■ WORK INSTRUCTION:
Below are records; reproduce exactly the lines from the one that has "out.append(BASE62_ALPHABET[number // p])" through the one that has "def pvDomStr (s", ends included, and nothing more.

--- DATA RECORDS Enclosed Below ---

-- pv_equiv track=rewrite | github.com/manueldinisjunior/URL-shortening-API | app.py | encode_base62
-- ===== SOURCE A (Python) =====
-- BASE62_ALPHABET = "0123456789abcdefghijklmnopqrstuvwxyzABCDEFGHIJKLMNOPQRSTUVWXYZ"
--
-- def encode_base62(number: int) -> str:
--     if number <= 0:
--         raise ValueError("number must be positive")
--     base = len(BASE62_ALPHABET)
--     encoded = []
--     while number:
--         number, rem = divmod(number, base)
--         encoded.append(BASE62_ALPHABET[rem])
--     return "".join(reversed(encoded))
-- ===== SOURCE B (Python) =====
-- BASE62_ALPHABET = "0123456789abcdefghijklmnopqrstuvwxyzABCDEFGHIJKLMNOPQRSTUVWXYZ"
--
-- def encode_base62(number: int) -> str:
--     if number <= 0:
--         raise ValueError("number must be positive")
--     base = len(BASE62_ALPHABET)
--     # find the largest power of 62 not exceeding number
--     p = 1
--     while p * base <= number:
--         p *= base
--     # emit digits most-significant first by dividing by descending powers
--     out = []
--     while p > 0:
--         out.append(BASE62_ALPHABET[number // p])
--         number %= p
--         p //= base
--     return "".join(out)
-- ===== Notes on version B (the rewrite author's own statement) =====
-- stated objective: alternative
-- what changed: Instead of collecting least-significant digits with divmod and reversing at the end, B first finds the largest power of 62 not exceeding the number and then emits digits most-significant first by dividing by descending powers.
import Mathlib
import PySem

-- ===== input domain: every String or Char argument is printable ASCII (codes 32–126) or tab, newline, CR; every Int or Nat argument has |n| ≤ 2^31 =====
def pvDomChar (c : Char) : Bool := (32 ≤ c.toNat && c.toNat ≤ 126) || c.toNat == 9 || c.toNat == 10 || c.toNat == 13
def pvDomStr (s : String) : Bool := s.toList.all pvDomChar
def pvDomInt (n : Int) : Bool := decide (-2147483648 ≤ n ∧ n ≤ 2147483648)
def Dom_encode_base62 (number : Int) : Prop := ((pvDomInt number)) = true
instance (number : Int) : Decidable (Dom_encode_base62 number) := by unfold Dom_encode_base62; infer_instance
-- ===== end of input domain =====

-- B finds the largest power of 62 ≤ number first and emits digits most-significant first
-- by dividing by descending powers, instead of A's divmod loop plus final reversal.
-- (All loops are ported with a fuel parameter large enough never to run out; fuel only
-- makes the recursion structural, it does not change any computed value.)

def pvAlphabet : List Char := "0123456789abcdefghijklmnopqrstuvwxyzABCDEFGHIJKLMNOPQRSTUVWXYZ".toList

-- ===== PORT A =====
-- A's while loop: appends the least-significant digit first into `encoded`
def encode_base62_loop (fuel : Nat) (number : Int) (encoded : List Char) : List Char :=
  match fuel with
  | 0 => encoded
  | fuel + 1 =>
    if number ≤ 0 then encoded
    else
      encode_base62_loop fuel (PySem.Int.floordiv number 62)
        (encoded ++ [pvAlphabet.getD (PySem.Int.mod number 62).toNat ' '])

-- A raises ValueError for number ≤ 0 (excluded by Pre_); for number > 0 `while number` is `¬ number ≤ 0`
def encode_base62 (number : Int) : String :=
  String.ofList (encode_base62_loop (number.toNat + 1) number []).reverse

-- ===== PORT B =====
-- B's first loop: grow p by factors of 62 while p * 62 ≤ n
def encode_base62_alt_pow (fuel : Nat) (p n : Int) : Int :=
  match fuel with
  | 0 => p
  | fuel + 1 => if p * 62 ≤ n then encode_base62_alt_pow fuel (p * 62) n else p

-- B's second loop: emit the digit n // p, keep n % p, shrink p by 62
def encode_base62_alt_emit (fuel : Nat) (n p : Int) : List Char :=
  match fuel with
  | 0 => []
  | fuel + 1 =>
    if p ≤ 0 then []
    else
      pvAlphabet.getD (PySem.Int.floordiv n p).toNat ' ' ::
        encode_base62_alt_emit fuel (PySem.Int.mod n p) (PySem.Int.floordiv p 62)

def encode_base62_alt (number : Int) : String :=
  let p := encode_base62_alt_pow (number.toNat + 1) 1 number
  String.ofList (encode_base62_alt_emit (p.toNat + 1) number p)

-- ===== PRECONDITION & SPEC =====
-- Pre_ excludes number ≤ 0, where A raises ValueError("number must be positive") (B raises too)
def Pre_encode_base62 (number : Int) : Prop := 0 < number
instance (number : Int) : Decidable (Pre_encode_base62 number) := by unfold Pre_encode_base62; infer_instance
def pvWitness_encode_base62 : Int := 12345

def Spec_encode_base62 (number : Int) (out : String) : Prop := out = encode_base62_alt number
instance (number : Int) (out : String) : Decidable (Spec_encode_base62 number out) := by unfold Spec_encode_base62; infer_instance

-- ===== CLAIM (what is proved, stated in full; the proofs are below) =====
def Claim_equal_encode_base62 : Prop := ∀ (number : Int), Dom_encode_base62 number → Pre_encode_base62 number → Spec_encode_base62 number (encode_base62 number)

-- ===== LEMMAS AND PROOFS =====

-- canonical base-62 digits of m (most-significant first), over Nat
def pvRep (m : Nat) : List Char :=
  if m = 0 then [] else pvRep (m / 62) ++ [pvAlphabet.getD (m % 62) ' ']
decreasing_by exact Nat.div_lt_self (by omega) (by norm_num)

-- base-62 digits of m padded/peeled MSB-first to exactly k+1 digits
def pvPad : Nat → Nat → List Char
  | 0, m => [pvAlphabet.getD m ' ']
  | k + 1, m => pvAlphabet.getD (m / 62 ^ (k + 1)) ' ' :: pvPad k (m % 62 ^ (k + 1))

theorem pvPad_peel_lsb (k : Nat) : ∀ m : Nat,
    pvPad (k + 1) m = pvPad k (m / 62) ++ [pvAlphabet.getD (m % 62) ' '] := by
  induction k with
  | zero => intro m; simp [pvPad, pow_one]
  | succ k ih =>
    intro m
    have h1 : m / 62 ^ (k + 1 + 1) = m / 62 / 62 ^ (k + 1) := by
      rw [Nat.div_div_eq_div_mul, pow_succ', mul_comm]
    have h2 : m % 62 ^ (k + 1 + 1) / 62 = m / 62 % 62 ^ (k + 1) := by
      rw [pow_succ']; exact Nat.mod_mul_right_div_self m 62 (62 ^ (k + 1))
    have h3 : m % 62 ^ (k + 1 + 1) % 62 = m % 62 :=
      Nat.mod_mod_of_dvd m (dvd_pow_self 62 (by omega))
    calc pvPad (k + 2) m
        = pvAlphabet.getD (m / 62 ^ (k + 2)) ' ' :: pvPad (k + 1) (m % 62 ^ (k + 2)) := rfl
      _ = pvAlphabet.getD (m / 62 ^ (k + 2)) ' ' ::
            (pvPad k (m % 62 ^ (k + 2) / 62) ++ [pvAlphabet.getD (m % 62 ^ (k + 2) % 62) ' ']) := by
          rw [ih]
      _ = pvPad (k + 1) (m / 62) ++ [pvAlphabet.getD (m % 62) ' '] := by
          rw [h2, h3, h1]; rfl

theorem pvRep_eq_pvPad (k : Nat) : ∀ m : Nat, 62 ^ k ≤ m → m < 62 ^ (k + 1) →
    pvRep m = pvPad k m := by
  induction k with
  | zero =>
    intro m h1 h2
    rw [pvRep]
    rw [pow_zero] at h1
    rw [pow_one] at h2
    rw [if_neg (by omega), Nat.div_eq_of_lt h2, Nat.mod_eq_of_lt h2, pvRep, if_pos rfl]
    rfl
  | succ k ih =>
    intro m h1 h2
    have hd1 : 62 ^ k ≤ m / 62 := Nat.le_div_iff_mul_le (by norm_num) |>.mpr (by rw [← pow_succ]; exact h1)
    have hd2 : m / 62 < 62 ^ (k + 1) := Nat.div_lt_iff_lt_mul (by norm_num) |>.mpr (by rw [← pow_succ]; exact h2)
    have hpos : 0 < 62 ^ (k + 1) := pow_pos (by norm_num) _
    rw [pvRep, if_neg (by omega)]
    rw [ih (m / 62) hd1 hd2, pvPad_peel_lsb]

theorem pvLoopA_rep (f : Nat) : ∀ (n : Int) (acc : List Char), n.toNat < f → 0 ≤ n →
    (encode_base62_loop f n acc).reverse = pvRep n.toNat ++ acc.reverse := by
  induction f with
  | zero => intro n acc hf; omega
  | succ f ih =>
    intro n acc hf hn
    rw [encode_base62_loop]
    split
    · rename_i h
      have h0 : n = 0 := le_antisymm h hn
      subst h0
      rw [pvRep]
      simp
    · rename_i h
      have hfd : PySem.Int.floordiv n 62 = n / 62 := PySem.Int.floordiv_eq_ediv_of_pos (by norm_num)
      have hmd : PySem.Int.mod n 62 = n % 62 := PySem.Int.mod_eq_emod_of_pos (by norm_num)
      rw [hfd, hmd, ih _ _ (by omega) (by omega)]
      have e1 : (n / 62).toNat = n.toNat / 62 := by omega
      have e2 : (n % 62).toNat = n.toNat % 62 := by omega
      rw [e1, e2]
      conv_rhs => rw [pvRep, if_neg (by omega)]
      simp

theorem pvEmit_pad (k : Nat) : ∀ (f : Nat) (n : Int), k < f → 0 ≤ n → n < 62 ^ (k + 1) →
    encode_base62_alt_emit f n ((62 : Int) ^ k) = pvPad k n.toNat := by
  induction k with
  | zero =>
    intro f n hf hn hlt
    obtain ⟨f, rfl⟩ : ∃ f', f = f' + 1 := ⟨f - 1, by omega⟩
    rw [pow_zero]
    rw [encode_base62_alt_emit, if_neg (by norm_num),
      PySem.Int.floordiv_eq_ediv_of_pos (b := (1 : Int)) (by norm_num),
      PySem.Int.mod_eq_emod_of_pos (b := (1 : Int)) (by norm_num)]
    rw [Int.ediv_one, Int.emod_one]
    have h162 : PySem.Int.floordiv 1 62 = 0 := by decide
    rw [h162]
    have hrest : encode_base62_alt_emit f 0 0 = [] := by
      cases f <;> simp [encode_base62_alt_emit]
    rw [hrest]
    rfl
  | succ k ih =>
    intro f n hf hn hlt
    obtain ⟨f, rfl⟩ : ∃ f', f = f' + 1 := ⟨f - 1, by omega⟩
    have hpow : (0 : Int) < 62 ^ (k + 1) := pow_pos (by norm_num) _
    rw [encode_base62_alt_emit, if_neg (by omega),
      PySem.Int.floordiv_eq_ediv_of_pos hpow,
      PySem.Int.mod_eq_emod_of_pos hpow,
      PySem.Int.floordiv_eq_ediv_of_pos (a := (62 : Int) ^ (k + 1)) (by norm_num)]
    have hdp : (62 : Int) ^ (k + 1) / 62 = 62 ^ k := by
      rw [pow_succ]; exact Int.mul_ediv_cancel _ (by norm_num)
    rw [hdp, ih f (n % 62 ^ (k + 1)) (by omega) (Int.emod_nonneg n (by positivity)) (Int.emod_lt_of_pos n hpow)]
    obtain ⟨m, rfl⟩ := Int.eq_ofNat_of_zero_le hn
    have c1 : ((62 : Int) ^ (k + 1)) = ((62 ^ (k + 1) : Nat) : Int) := by push_cast; ring
    have c2 : ((m : Int) / ((62 ^ (k + 1) : Nat) : Int)).toNat = m / 62 ^ (k + 1) := by
      rw [← Int.natCast_div]; exact Int.toNat_natCast _
    have c3 : ((m : Int) % ((62 ^ (k + 1) : Nat) : Int)).toNat = m % 62 ^ (k + 1) := by
      rw [← Int.natCast_mod]; exact Int.toNat_natCast _
    rw [c1, c2, c3, Int.toNat_natCast]
    rfl

theorem pvPow_spec (f : Nat) : ∀ (p n : Int), (n - p).toNat < f → 0 < p → p ≤ n →
    ∃ k : Nat, encode_base62_alt_pow f p n = p * 62 ^ k ∧ p * 62 ^ k ≤ n ∧ n < p * 62 ^ (k + 1) := by
  have e : ∀ (q : Int) (j : Nat), q * 62 ^ (j + 1) = q * 62 * 62 ^ j := by
    intro q j; ring
  induction f with
  | zero => intro p n hf; omega
  | succ f ih =>
    intro p n hf hp hpn
    rw [encode_base62_alt_pow]
    split
    · rename_i h
      obtain ⟨k, h1, h2, h3⟩ := ih (p * 62) n (by omega) (by omega) h
      exact ⟨k + 1, by rw [e]; exact h1, by rw [e]; exact h2, by rw [e]; exact h3⟩
    · rename_i h
      have hlt : n < p * 62 := by omega
      exact ⟨0, by ring, by simpa using hpn, by simpa using hlt⟩

-- ===== VERDICT (by name: the statement is the Claim_ definition above) =====
theorem encode_base62_spec : Claim_equal_encode_base62 := by
  intro n _ hn
  show encode_base62 n = encode_base62_alt n
  obtain ⟨k, h1, h2, h3⟩ := pvPow_spec (n.toNat + 1) 1 n (by omega) (by norm_num) hn
  rw [one_mul] at h1 h2 h3
  have h2' : ((62 ^ k : Nat) : Int) ≤ n := by exact_mod_cast h2
  have h3' : n < ((62 ^ (k + 1) : Nat) : Int) := by exact_mod_cast h3
  have hk : k < 62 ^ k := Nat.lt_pow_self (by norm_num)
  unfold encode_base62 encode_base62_alt
  simp only [h1]
  have ht : ((62 : Int) ^ k).toNat = 62 ^ k := by
    rw [show ((62 : Int) ^ k) = ((62 ^ k : Nat) : Int) by push_cast; ring, Int.toNat_natCast]
  rw [ht, pvEmit_pad k _ n (by omega) (by omega) h3,
    pvLoopA_rep _ n [] (by omega) (by omega),
    ← pvRep_eq_pvPad k n.toNat (by omega) (by omega)]
  simp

--- End of Enclosed DATA RECORDS ---

■ FINISHED TASK:
--         out.append(BASE62_ALPHABET[number // p])
--         number %= p
--         p //= base
--     return "".join(out)
-- ===== Notes on version B (the rewrite author's own statement) =====
-- stated objective: alternative
-- what changed: Instead of collecting least-significant digits with divmod and reversing at the end, B first finds the largest power of 62 not exceeding the number and then emits digits most-significant first by dividing by descending powers.
import Mathlib
import PySem

-- ===== input domain: every String or Char argument is printable ASCII (codes 32–126) or tab, newline, CR; every Int or Nat argument has |n| ≤ 2^31 =====
def pvDomChar (c : Char) : Bool := (32 ≤ c.toNat && c.toNat ≤ 126) || c.toNat == 9 || c.toNat == 10 || c.toNat == 13
def pvDomStr (s : String) : Bool := s.toList.all pvDomChar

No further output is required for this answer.